In Mesoamerica, Aztec philosophy was an intellectual tradition developed by individuals called Tlamatini ('those who know something') and its ideas are preserved in various Aztec codices. The Aztec worldview posited the concept of an ultimate universal energy or force called Ōmeteōtl ('Dual Cosmic Energy') which sought a way to live in balance with a constantly changing, "slippery" world.
The theory of Teotl can be seen as a form of Pantheism.Aztec philosophers developed theories of metaphysics, epistemology, values, and aesthetics. Aztec ethics was focused on seeking tlamatiliztli ('knowledge', 'wisdom') which was based on moderation and balance in all actions as in the Nahua proverb "the middle good is necessary."

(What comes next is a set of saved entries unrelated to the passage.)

lemma bfsLoop_big (safety : List (List Int)) (m n : Nat) :
    ∀ (fuel : Nat) (reach : PySem.Set (Int × Int)) (frontier : List (Int × Int)),
      pvUc m n reach + frontier.length ≤ fuel →
      (∀ p ∈ frontier, p ∈ reach) →
      (∀ p ∈ reach, p ∈ frontier ∨ ∀ q, pvEdge safety m n p q → q ∈ reach) →
      (∀ p ∈ reach, p ∈ bfsLoop safety m n fuel reach frontier) ∧
      (∀ p ∈ bfsLoop safety m n fuel reach frontier, ∀ q, pvEdge safety m n p q →
        q ∈ bfsLoop safety m n fuel reach frontier) := by
  intro fuel
  induction fuel with
  | zero =>
    intro reach frontier hfuel hfr hinv
    cases frontier with
    | nil =>
      rw [bfsLoop_nil]
      refine ⟨fun p hp => hp, fun p hp q hq => ?_⟩
      rcases hinv p hp with h | h
      · cases h
      · exact h q hq
    | cons a F => simp only [List.length_cons] at hfuel; omega
  | succ f ih =>
    intro reach frontier hfuel hfr hinv
    cases frontier with
    | nil =>
      rw [bfsLoop_nil]
      refine ⟨fun p hp => hp, fun p hp q hq => ?_⟩
      rcases hinv p hp with h | h
      · cases h
      · exact h q hq
    | cons p0 F =>
      rw [bfsLoop_succ_cons]
      obtain ⟨i1, i2, i3, i4, i5, i6, i7⟩ := foldB_front safety m n (p0 :: F) (reach, [])
      have hfuel' : pvUc m n ((p0 :: F).foldl
          (fun rn p => (pvNbrs p).foldl (pvPushB safety m n p) rn)
          (reach, ([] : List (Int × Int)))).1 +
          ((p0 :: F).foldl (fun rn p => (pvNbrs p).foldl (pvPushB safety m n p) rn)
            (reach, ([] : List (Int × Int)))).2.length ≤ f := by
        simp only [List.length_cons] at hfuel
        simp only [List.length_nil] at i7
        omega
      have hfr' : ∀ p ∈ ((p0 :: F).foldl (fun rn p => (pvNbrs p).foldl (pvPushB safety m n p) rn)
          (reach, ([] : List (Int × Int)))).2,
          p ∈ ((p0 :: F).foldl (fun rn p => (pvNbrs p).foldl (pvPushB safety m n p) rn)
            (reach, ([] : List (Int × Int)))).1 := by
        intro p hp
        rcases i5 p hp with h | h
        · cases h
        · exact h
      have hinv' : ∀ p ∈ ((p0 :: F).foldl (fun rn p => (pvNbrs p).foldl (pvPushB safety m n p) rn)
          (reach, ([] : List (Int × Int)))).1,
          p ∈ ((p0 :: F).foldl (fun rn p => (pvNbrs p).foldl (pvPushB safety m n p) rn)
            (reach, ([] : List (Int × Int)))).2 ∨ ∀ q, pvEdge safety m n p q →
            q ∈ ((p0 :: F).foldl (fun rn p => (pvNbrs p).foldl (pvPushB safety m n p) rn)
              (reach, ([] : List (Int × Int)))).1 := by
        intro p hp
        rcases i3 p hp with hpr | hps
        · rcases hinv p hpr with hpf | hclosed
          · exact Or.inr (fun q hq => i6 p hpf q hq)
          · exact Or.inr (fun q hq => i1 _ (hclosed q hq))
        · exact Or.inl hps
      obtain ⟨j1, j2⟩ := ih _ _ hfuel' hfr' hinv'
      exact ⟨fun p hp => j1 _ (i1 _ hp), j2⟩

lemma flood_spec (safety : List (List Int)) (seeds : List (Int × Int)) :
    ∀ p, p ∈ flood safety safety.length (safety.headD []).length seeds ↔
      pvReach safety safety.length (safety.headD []).length seeds p := by
  have hfuel : pvUc safety.length (safety.headD []).length (PySem.Set.ofList seeds) +
      seeds.length ≤ safety.length * (safety.headD []).length + seeds.length := by
    have := pvUc_le safety.length (safety.headD []).length (PySem.Set.ofList seeds)
    omega
  have hfr : ∀ p ∈ seeds, p ∈ PySem.Set.ofList seeds :=
    fun p hp => (PySem.Set.mem_ofList seeds p).mpr hp
  have hinv : ∀ p ∈ PySem.Set.ofList seeds, p ∈ seeds ∨ ∀ q,
      pvEdge safety safety.length (safety.headD []).length p q →
        q ∈ PySem.Set.ofList seeds :=
    fun p hp => Or.inl ((PySem.Set.mem_ofList seeds p).mp hp)
  obtain ⟨j1, j2⟩ := bfsLoop_big safety safety.length (safety.headD []).length
    (safety.length * (safety.headD []).length + seeds.length)
    (PySem.Set.ofList seeds) seeds hfuel hfr hinv
  intro p
  constructor
  · intro hp
    refine bfsLoop_sound safety safety.length (safety.headD []).length seeds _ _ _ ?_ ?_ p hp
    · exact fun z hz => pvReach.seed ((PySem.Set.mem_ofList seeds z).mp hz)
    · exact fun z hz => pvReach.seed hz
  · intro hre
    exact pvReach_min (fun z hz => j1 _ (hfr z hz)) j2 hre
-- pv_equiv track=rewrite | github.com/tsaiyu0816/MUSIC-HW | HW3/task2_generate.py | build_ngram_ban
-- ===== SOURCE A (Python) =====
-- def build_ngram_ban(seq, n):
--     """HuggingFace 類似的 no-repeat-ngram：回傳給定序列目前 prefix 的被禁止 next ids 集合。"""
--     if n <= 1 or len(seq) < n-1:
--         return set()
--     mapping = {}
--     for i in range(len(seq) - n + 1):
--         prefix = tuple(seq[i:i+n-1])
--         nxt = seq[i+n-1]
--         mapping.setdefault(prefix, set()).add(int(nxt))
--     prefix = tuple(seq[-(n-1):])
--     return mapping.get(prefix, set())
-- ===== SOURCE B (Python) =====
-- def build_ngram_ban(seq, n):
--     """Scan once for occurrences of the last (n-1)-gram and collect their successors,
--     instead of grouping every n-gram in a dict."""
--     if n <= 1 or len(seq) < n - 1:
--         return set()
--     k = n - 1
--     target = seq[len(seq) - k:]
--     banned = set()
--     for i in range(len(seq) - n + 1):
--         if seq[i:i + k] == target:
--             banned.add(int(seq[i + n - 1]))
--     return banned
-- ===== Notes on version B (the rewrite author's own statement) =====
-- stated objective: alternative
-- what changed: B drops A's dict of all (n-1)-gram groups (tuple keys, per-position set allocation) and instead compares each window directly against the fixed last prefix, collecting successors of matches in one pass.
import Mathlib
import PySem

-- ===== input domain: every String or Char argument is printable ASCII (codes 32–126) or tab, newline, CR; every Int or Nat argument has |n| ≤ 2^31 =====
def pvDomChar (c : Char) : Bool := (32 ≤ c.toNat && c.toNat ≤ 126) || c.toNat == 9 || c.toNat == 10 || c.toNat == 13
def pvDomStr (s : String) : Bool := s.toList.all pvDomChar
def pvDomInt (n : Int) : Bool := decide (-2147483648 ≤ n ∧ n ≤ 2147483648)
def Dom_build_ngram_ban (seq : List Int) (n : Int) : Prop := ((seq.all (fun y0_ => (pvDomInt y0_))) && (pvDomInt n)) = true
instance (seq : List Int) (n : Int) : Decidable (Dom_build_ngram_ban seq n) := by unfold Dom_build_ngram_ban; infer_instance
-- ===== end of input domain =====

-- B replaces A's dict of all (n-1)-gram groups by a direct one-pass comparison of each
-- window against the fixed last prefix (objective: alternative, same asymptotic cost).

-- ===== PORT A =====
-- seq[i+n-1] is always in range in the loop (0 ≤ i ≤ len-n), so pyGetD is exact here.
def build_ngram_ban (seq : List Int) (n : Int) : List Int :=
  if n ≤ 1 ∨ (seq.length : Int) < n - 1 then []
  else
    let mapping :=
      (PySem.List.pyRange 0 ((seq.length : Int) - n + 1) 1).foldl
        (fun m i =>
          let pfx := PySem.List.slice seq (some i) (some (i + n - 1))
          let nxt := PySem.List.pyGetD seq (i + n - 1) 0
          PySem.Dict.modify m pfx PySem.Set.empty (fun s => PySem.Set.add s nxt))
        PySem.Dict.empty
    let pfx := PySem.List.slice seq (some (-(n - 1))) none
    PySem.Dict.getD mapping pfx PySem.Set.empty

-- ===== PORT B =====
def build_ngram_ban_alt (seq : List Int) (n : Int) : List Int :=
  if n ≤ 1 ∨ (seq.length : Int) < n - 1 then []
  else
    let k := n - 1
    let target := PySem.List.slice seq (some ((seq.length : Int) - k)) none
    (PySem.List.pyRange 0 ((seq.length : Int) - n + 1) 1).foldl
      (fun banned i =>
        if PySem.List.slice seq (some i) (some (i + k)) = target
        then PySem.Set.add banned (PySem.List.pyGetD seq (i + n - 1) 0)
        else banned)
      PySem.Set.empty

-- ===== PRECONDITION & SPEC =====
def Spec_build_ngram_ban (seq : List Int) (n : Int) (out : List Int) : Prop := out = build_ngram_ban_alt seq n
instance (seq : List Int) (n : Int) (out : List Int) : Decidable (Spec_build_ngram_ban seq n out) := by unfold Spec_build_ngram_ban; infer_instance

-- ===== CLAIM (what is proved, stated in full; the proofs are below) =====
def Claim_equal_build_ngram_ban : Prop := ∀ (seq : List Int) (n : Int), Dom_build_ngram_ban seq n → Spec_build_ngram_ban seq n (build_ngram_ban seq n)

-- ===== LEMMAS AND PROOFS =====

-- The value at `target` of the grouping fold equals the filtered collecting fold.
theorem getD_group_fold (l : List Int) (pfx : Int → List Int) (val : Int → Int)
    (target : List Int) (m : PySem.Dict (List Int) (PySem.Set Int)) :
    PySem.Dict.getD
      (l.foldl (fun m i =>
        PySem.Dict.modify m (pfx i) PySem.Set.empty (fun s => PySem.Set.add s (val i))) m)
      target PySem.Set.empty
    = l.foldl (fun b i => if pfx i = target then PySem.Set.add b (val i) else b)
        (PySem.Dict.getD m target PySem.Set.empty) := by
  induction l generalizing m with
  | nil => simp [List.foldl]
  | cons i l ih =>
    simp only [List.foldl_cons]
    rw [ih]
    congr 1
    rw [PySem.Dict.getD_modify]
    by_cases h : pfx i = target
    · simp [h]
    · rw [if_neg (fun hh => h hh.symm), if_neg h]

theorem build_ngram_ban_eq (seq : List Int) (n : Int) :
    build_ngram_ban seq n = build_ngram_ban_alt seq n := by
  unfold build_ngram_ban build_ngram_ban_alt
  by_cases hg : n ≤ 1 ∨ (seq.length : Int) < n - 1
  · simp [hg]
  · simp only [hg, if_false]
    push Not at hg
    obtain ⟨h1, h2⟩ := hg
    rw [getD_group_fold]
    rw [PySem.Dict.getD_empty]
    have hsl : PySem.List.slice seq (some (-(n - 1))) none
        = PySem.List.slice seq (some ((seq.length : Int) - (n - 1))) none := by
      rw [PySem.List.slice_some_none, PySem.List.slice_some_none]
      congr 1
      simp only [PySem.List.clampIdx]
      split_ifs <;> omega
    rw [hsl]
    apply PySem.List.foldl_congr_mem
    intro b i _
    have : i + n - 1 = i + (n - 1) := by ring
    rw [this]

-- ===== VERDICT (by name: the statement is the Claim_ definition above) =====
theorem build_ngram_ban_spec : Claim_equal_build_ngram_ban := by
  intro seq n _
  unfold Spec_build_ngram_ban
  exact build_ngram_ban_eq seq n
-- pv_equiv track=rewrite | github.com/semajh/game-engines | connect4/rules.py | check_diagonal_up
-- ===== SOURCE A (Python) =====
-- def check_diagonal_up(board, num_rows, num_cols):
--     """check if any 4 are connected diagonally up(bottom left to top right)
--         returns bool"""
--     won = False
--     for row in range(3, num_rows):
--         for col in range(num_cols - 3):
--             start = board[row][col]
--             if start == " ":
--                 continue
--             won = True
--             for i in range(1, 4):
--                 if start != board[row - i][col + i]:
--                     won = False
--                     break
--             if won:
--                 return won
--     return won
-- ===== SOURCE B (Python) =====
-- def check_diagonal_up(board, num_rows, num_cols):
--     """check if any 4 are connected diagonally up(bottom left to top right)
--         returns bool"""
--     if num_rows < 4 or num_cols < 4:
--         return False
--     starts = [(r, 0) for r in range(num_rows)]
--     starts += [(num_rows - 1, c) for c in range(1, num_cols)]
--     for r, c in starts:
--         run = 0
--         prev = None
--         while r >= 0 and c < num_cols:
--             cell = board[r][c]
--             if cell == " ":
--                 run = 0
--             elif cell == prev:
--                 run += 1
--             else:
--                 run = 1
--             if run >= 4:
--                 return True
--             prev = cell
--             r -= 1
--             c += 1
--     return False
-- ===== Notes on version B (the rewrite author's own statement) =====
-- stated objective: alternative
-- what changed: B replaces A's windowed scan (re-testing a fixed 4-cell window at every start cell) with a single run-length pass along each up-right diagonal, resetting the counter on blanks and value changes and returning True when it reaches 4.
import Mathlib
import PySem

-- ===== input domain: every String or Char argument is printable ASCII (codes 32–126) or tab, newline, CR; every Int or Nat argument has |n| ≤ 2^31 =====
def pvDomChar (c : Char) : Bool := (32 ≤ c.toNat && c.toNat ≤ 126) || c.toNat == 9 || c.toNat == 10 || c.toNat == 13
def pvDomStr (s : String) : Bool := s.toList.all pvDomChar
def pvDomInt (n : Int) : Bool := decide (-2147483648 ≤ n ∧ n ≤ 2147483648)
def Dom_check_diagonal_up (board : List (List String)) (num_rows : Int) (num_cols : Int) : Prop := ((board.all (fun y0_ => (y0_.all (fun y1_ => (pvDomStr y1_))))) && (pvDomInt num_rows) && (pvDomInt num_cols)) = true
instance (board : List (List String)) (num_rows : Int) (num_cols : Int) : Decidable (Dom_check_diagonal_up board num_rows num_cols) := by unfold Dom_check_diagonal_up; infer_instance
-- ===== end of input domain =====
-- pv_equiv track=rewrite | github.com/pypi-data/pypi-mirror-398 | packages/ai-data-science-team/ai_data_science_team-0.0.0.9017-py3-none-any.whl/ai_data_science_team/ml_agents/model_evaluation_agent.py | _choose_positive_label
-- ===== SOURCE A (Python) =====
-- from typing import Any, Optional, Sequence, Dict
--
-- def _choose_positive_label(labels) -> Optional[str]:
--     labels = [str(x) for x in labels if x is not None]
--     if not labels:
--         return None
--     for candidate in ("yes", "true", "1", "churn", "positive"):
--         for lab in labels:
--             if lab.strip().lower() == candidate:
--                 return lab
--     # Prefer "Yes" if present
--     for lab in labels:
--         if lab.strip().lower() == "yes":
--             return lab
--     # Fall back to the last label to be stable (often the positive class)
--     return labels[-1]
-- ===== SOURCE B (Python) =====
-- _RANK = {"yes": 0, "true": 1, "1": 2, "churn": 3, "positive": 4}
--
-- def _choose_positive_label(labels):
--     labels = [str(x) for x in labels if x is not None]
--     if not labels:
--         return None
--     # single pass: running minimum of the priority rank, keeping the FIRST
--     # label that attains each new minimum (so the first label of minimal rank wins)
--     best, best_rank = None, 5
--     for lab in labels:
--         r = _RANK.get(lab.strip().lower(), 5)
--         if r < best_rank:
--             best, best_rank = lab, r
--     return best if best is not None else labels[-1]
-- ===== Notes on version B (the rewrite author's own statement) =====
-- stated objective: faster
-- what changed: Replaces A's candidate-by-candidate rescans of the label list (plus the dead second 'yes' scan) with a single argmin pass: each label is normalized once, mapped to its priority rank, and a running minimum keeps the first label attaining the smallest rank.
import Mathlib
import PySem

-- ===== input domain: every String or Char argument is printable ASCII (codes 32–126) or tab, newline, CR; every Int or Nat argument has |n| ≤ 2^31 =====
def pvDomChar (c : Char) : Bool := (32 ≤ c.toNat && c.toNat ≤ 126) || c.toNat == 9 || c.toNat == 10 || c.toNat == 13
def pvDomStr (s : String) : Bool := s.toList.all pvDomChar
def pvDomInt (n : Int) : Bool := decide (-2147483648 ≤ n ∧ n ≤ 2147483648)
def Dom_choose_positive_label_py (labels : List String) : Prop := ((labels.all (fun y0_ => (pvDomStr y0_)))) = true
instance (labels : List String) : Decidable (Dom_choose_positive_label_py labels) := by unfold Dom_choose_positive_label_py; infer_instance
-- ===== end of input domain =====

-- B replaces A's per-candidate rescans with one argmin pass over the labels
-- (running minimum of a priority rank, first attainer kept); alternative algorithm, same results.


-- lab.strip().lower() (shared by both programs)
def pvNorm (s : String) : List Char := PySem.Chars.lower (PySem.Chars.strip s.toList)

-- ===== PORT A =====
-- labels : List String, so the 'x is not None' filter and str(x) are identity and are omitted.
-- the candidate priority tuple of A
def pvCands : List (List Char) :=
  ["yes".toList, "true".toList, "1".toList, "churn".toList, "positive".toList]

def choose_positive_label_py (labels : List String) : Option String :=
  if labels.isEmpty then none
  else
    -- for candidate in (...): for lab in labels: if lab.strip().lower() == candidate: return lab
    match pvCands.findSome? (fun cand => labels.find? (fun lab => pvNorm lab == cand)) with
    | some lab => some lab
    | none =>
      -- Prefer "Yes" if present
      match labels.find? (fun lab => pvNorm lab == "yes".toList) with
      | some lab => some lab
      | none =>
        -- return labels[-1]
        PySem.List.pyGet? labels (-1)

-- ===== PORT B =====
-- _RANK.get(key, 5): the priority rank of a normalized label
def pvRank (key : List Char) : Nat :=
  if key == "yes".toList then 0
  else if key == "true".toList then 1
  else if key == "1".toList then 2
  else if key == "churn".toList then 3
  else if key == "positive".toList then 4
  else 5

def choose_positive_label_py_alt (labels : List String) : Option String :=
  if labels.isEmpty then none
  else
    -- best, best_rank = None, 5; for lab in labels: r = rank; if r < best_rank: best, best_rank = lab, r
    let st := labels.foldl
      (fun (st : Option String × Nat) lab =>
        let r := pvRank (pvNorm lab)
        if r < st.2 then (some lab, r) else st)
      (none, 5)
    -- return best if best is not None else labels[-1]
    match st.1 with
    | some b => some b
    | none => PySem.List.pyGet? labels (-1)

-- ===== PRECONDITION & SPEC =====
def Spec_choose_positive_label_py (labels : List String) (out : Option String) : Prop := out = choose_positive_label_py_alt labels
instance (labels : List String) (out : Option String) : Decidable (Spec_choose_positive_label_py labels out) := by unfold Spec_choose_positive_label_py; infer_instance

-- ===== CLAIM (what is proved, stated in full; the proofs are below) =====
def Claim_equal_choose_positive_label_py : Prop := ∀ (labels : List String), Dom_choose_positive_label_py labels → Spec_choose_positive_label_py labels (choose_positive_label_py labels)

-- ===== LEMMAS AND PROOFS =====

-- pointwise-equal predicates search alike
theorem pv_find?_ext {α : Type} (p q : α → Bool) (l : List α)
    (h : ∀ x, p x = q x) : l.find? p = l.find? q := by
  rw [funext h]

-- membership-pointwise-equal functions findSome? alike
theorem pv_findSome?_congr {α β : Type} (f g : α → Option β) (l : List α)
    (h : ∀ x ∈ l, f x = g x) : l.findSome? f = l.findSome? g := by
  induction l with
  | nil => rfl
  | cons a t ih =>
    simp only [List.findSome?_cons, h a (by simp)]
    cases g a with
    | some b => rfl
    | none => exact ih (fun x hx => h x (by simp [hx]))

-- rank i < 5 is attained exactly at the i-th candidate
theorem pvRank_eq_iff (key : List Char) (i : Nat) (hi : i < 5) :
    (pvRank key == i) = (key == pvCands[i]!) := by
  interval_cases i <;>
    · unfold pvRank pvCands
      split_ifs with h1 h2 h3 h4 h5 <;> simp_all

-- findSome? over range r collapses at the first index k where f is some
theorem range_findSome?_absorb {α : Type} (f : Nat → Option α) (k r : Nat) (a : α)
    (hk : k < r) (hfk : f k = some a) :
    (List.range r).findSome? f = ((List.range k).findSome? f).or (some a) := by
  have hr : r = (k + 1) + (r - (k + 1)) := by omega
  rw [hr, List.range_add, List.findSome?_append, List.range_succ, List.findSome?_append]
  simp [hfk]

-- the single-pass running minimum equals the staged candidate-by-candidate search
theorem fold_best (ls : List String) (b : Option String) (r : Nat) :
    (ls.foldl
      (fun (st : Option String × Nat) lab =>
        let rk := pvRank (pvNorm lab)
        if rk < st.2 then (some lab, rk) else st)
      (b, r)).1
    = match (List.range r).findSome? (fun i => ls.find? (fun lab => pvRank (pvNorm lab) == i)) with
      | some lab => some lab
      | none => b := by
  induction ls generalizing b r with
  | nil =>
    have h : (List.range r).findSome? (fun _ : Nat => (none : Option String)) = none := by
      simp [List.findSome?_eq_none_iff]
    simp [h]
  | cons lab t ih =>
    simp only [List.foldl_cons]
    by_cases h : pvRank (pvNorm lab) < r
    · simp only [if_pos h, ih]
      have habs : (List.range r).findSome?
            (fun i => (lab :: t).find? (fun l => pvRank (pvNorm l) == i))
          = ((List.range (pvRank (pvNorm lab))).findSome?
              (fun i => (lab :: t).find? (fun l => pvRank (pvNorm l) == i))).or (some lab) := by
        apply range_findSome?_absorb _ _ _ _ h
        simp
      rw [habs]
      have hcong : (List.range (pvRank (pvNorm lab))).findSome?
            (fun i => (lab :: t).find? (fun l => pvRank (pvNorm l) == i))
          = (List.range (pvRank (pvNorm lab))).findSome?
            (fun i => t.find? (fun l => pvRank (pvNorm l) == i)) := by
        apply pv_findSome?_congr
        intro i hi
        have : (pvRank (pvNorm lab) == i) = false := by
          simp at hi ⊢; omega
        simp [this]
      rw [hcong]
      cases hx : (List.range (pvRank (pvNorm lab))).findSome?
          (fun i => t.find? (fun l => pvRank (pvNorm l) == i)) <;> simp
    · simp only [if_neg h, ih]
      have hcong : (List.range r).findSome?
            (fun i => (lab :: t).find? (fun l => pvRank (pvNorm l) == i))
          = (List.range r).findSome? (fun i => t.find? (fun l => pvRank (pvNorm l) == i)) := by
        apply pv_findSome?_congr
        intro i hi
        have : (pvRank (pvNorm lab) == i) = false := by
          simp at hi ⊢; omega
        simp [this]
      rw [hcong]

-- A's nested scans, read as a search over rank indices 0..4
theorem cands_as_range (ls : List String) :
    pvCands.findSome? (fun cand => ls.find? (fun lab => pvNorm lab == cand))
    = (List.range 5).findSome? (fun i => ls.find? (fun lab => pvRank (pvNorm lab) == i)) := by
  have h : ∀ i, i < 5 → ls.find? (fun lab => pvRank (pvNorm lab) == i)
      = ls.find? (fun lab => pvNorm lab == pvCands[i]!) := by
    intro i hi
    exact pv_find?_ext _ _ _ (fun lab => pvRank_eq_iff _ i hi)
  simp only [List.range, List.range.loop, pvCands, List.findSome?]
  rw [h 0 (by omega), h 1 (by omega), h 2 (by omega), h 3 (by omega), h 4 (by omega)]
  rfl

-- ===== VERDICT (by name: the statement is the Claim_ definition above) =====
theorem choose_positive_label_py_spec : Claim_equal_choose_positive_label_py := by
  intro labels _
  unfold Spec_choose_positive_label_py choose_positive_label_py choose_positive_label_py_alt
  by_cases he : labels.isEmpty
  · simp [he]
  · simp only [he, fold_best, cands_as_range]
    cases hall : (List.range 5).findSome?
        (fun i => labels.find? (fun lab => pvRank (pvNorm lab) == i)) with
    | some lab => rfl
    | none =>
      -- A's dead "yes" loop finds nothing: rank-0 search already failed
      have h0 := List.findSome?_eq_none_iff.mp hall 0 (by simp)
      have hyes : labels.find? (fun lab => pvNorm lab == "yes".toList) = none := by
        rw [← h0]
        exact pv_find?_ext _ _ _ (fun lab => (pvRank_eq_iff _ 0 (by omega)).symm)
      rw [hyes]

The Inca civilization also had an elite class of philosopher-scholars termed the Amawtakuna who were important in the Inca education system as teachers of religion, tradition, history and ethics. Key concepts of Andean thought are Yanantin and Masintin which involve a theory of “complementary opposites” that sees polarities (such as male/female, dark/light) as interdependent parts of a harmonious whole.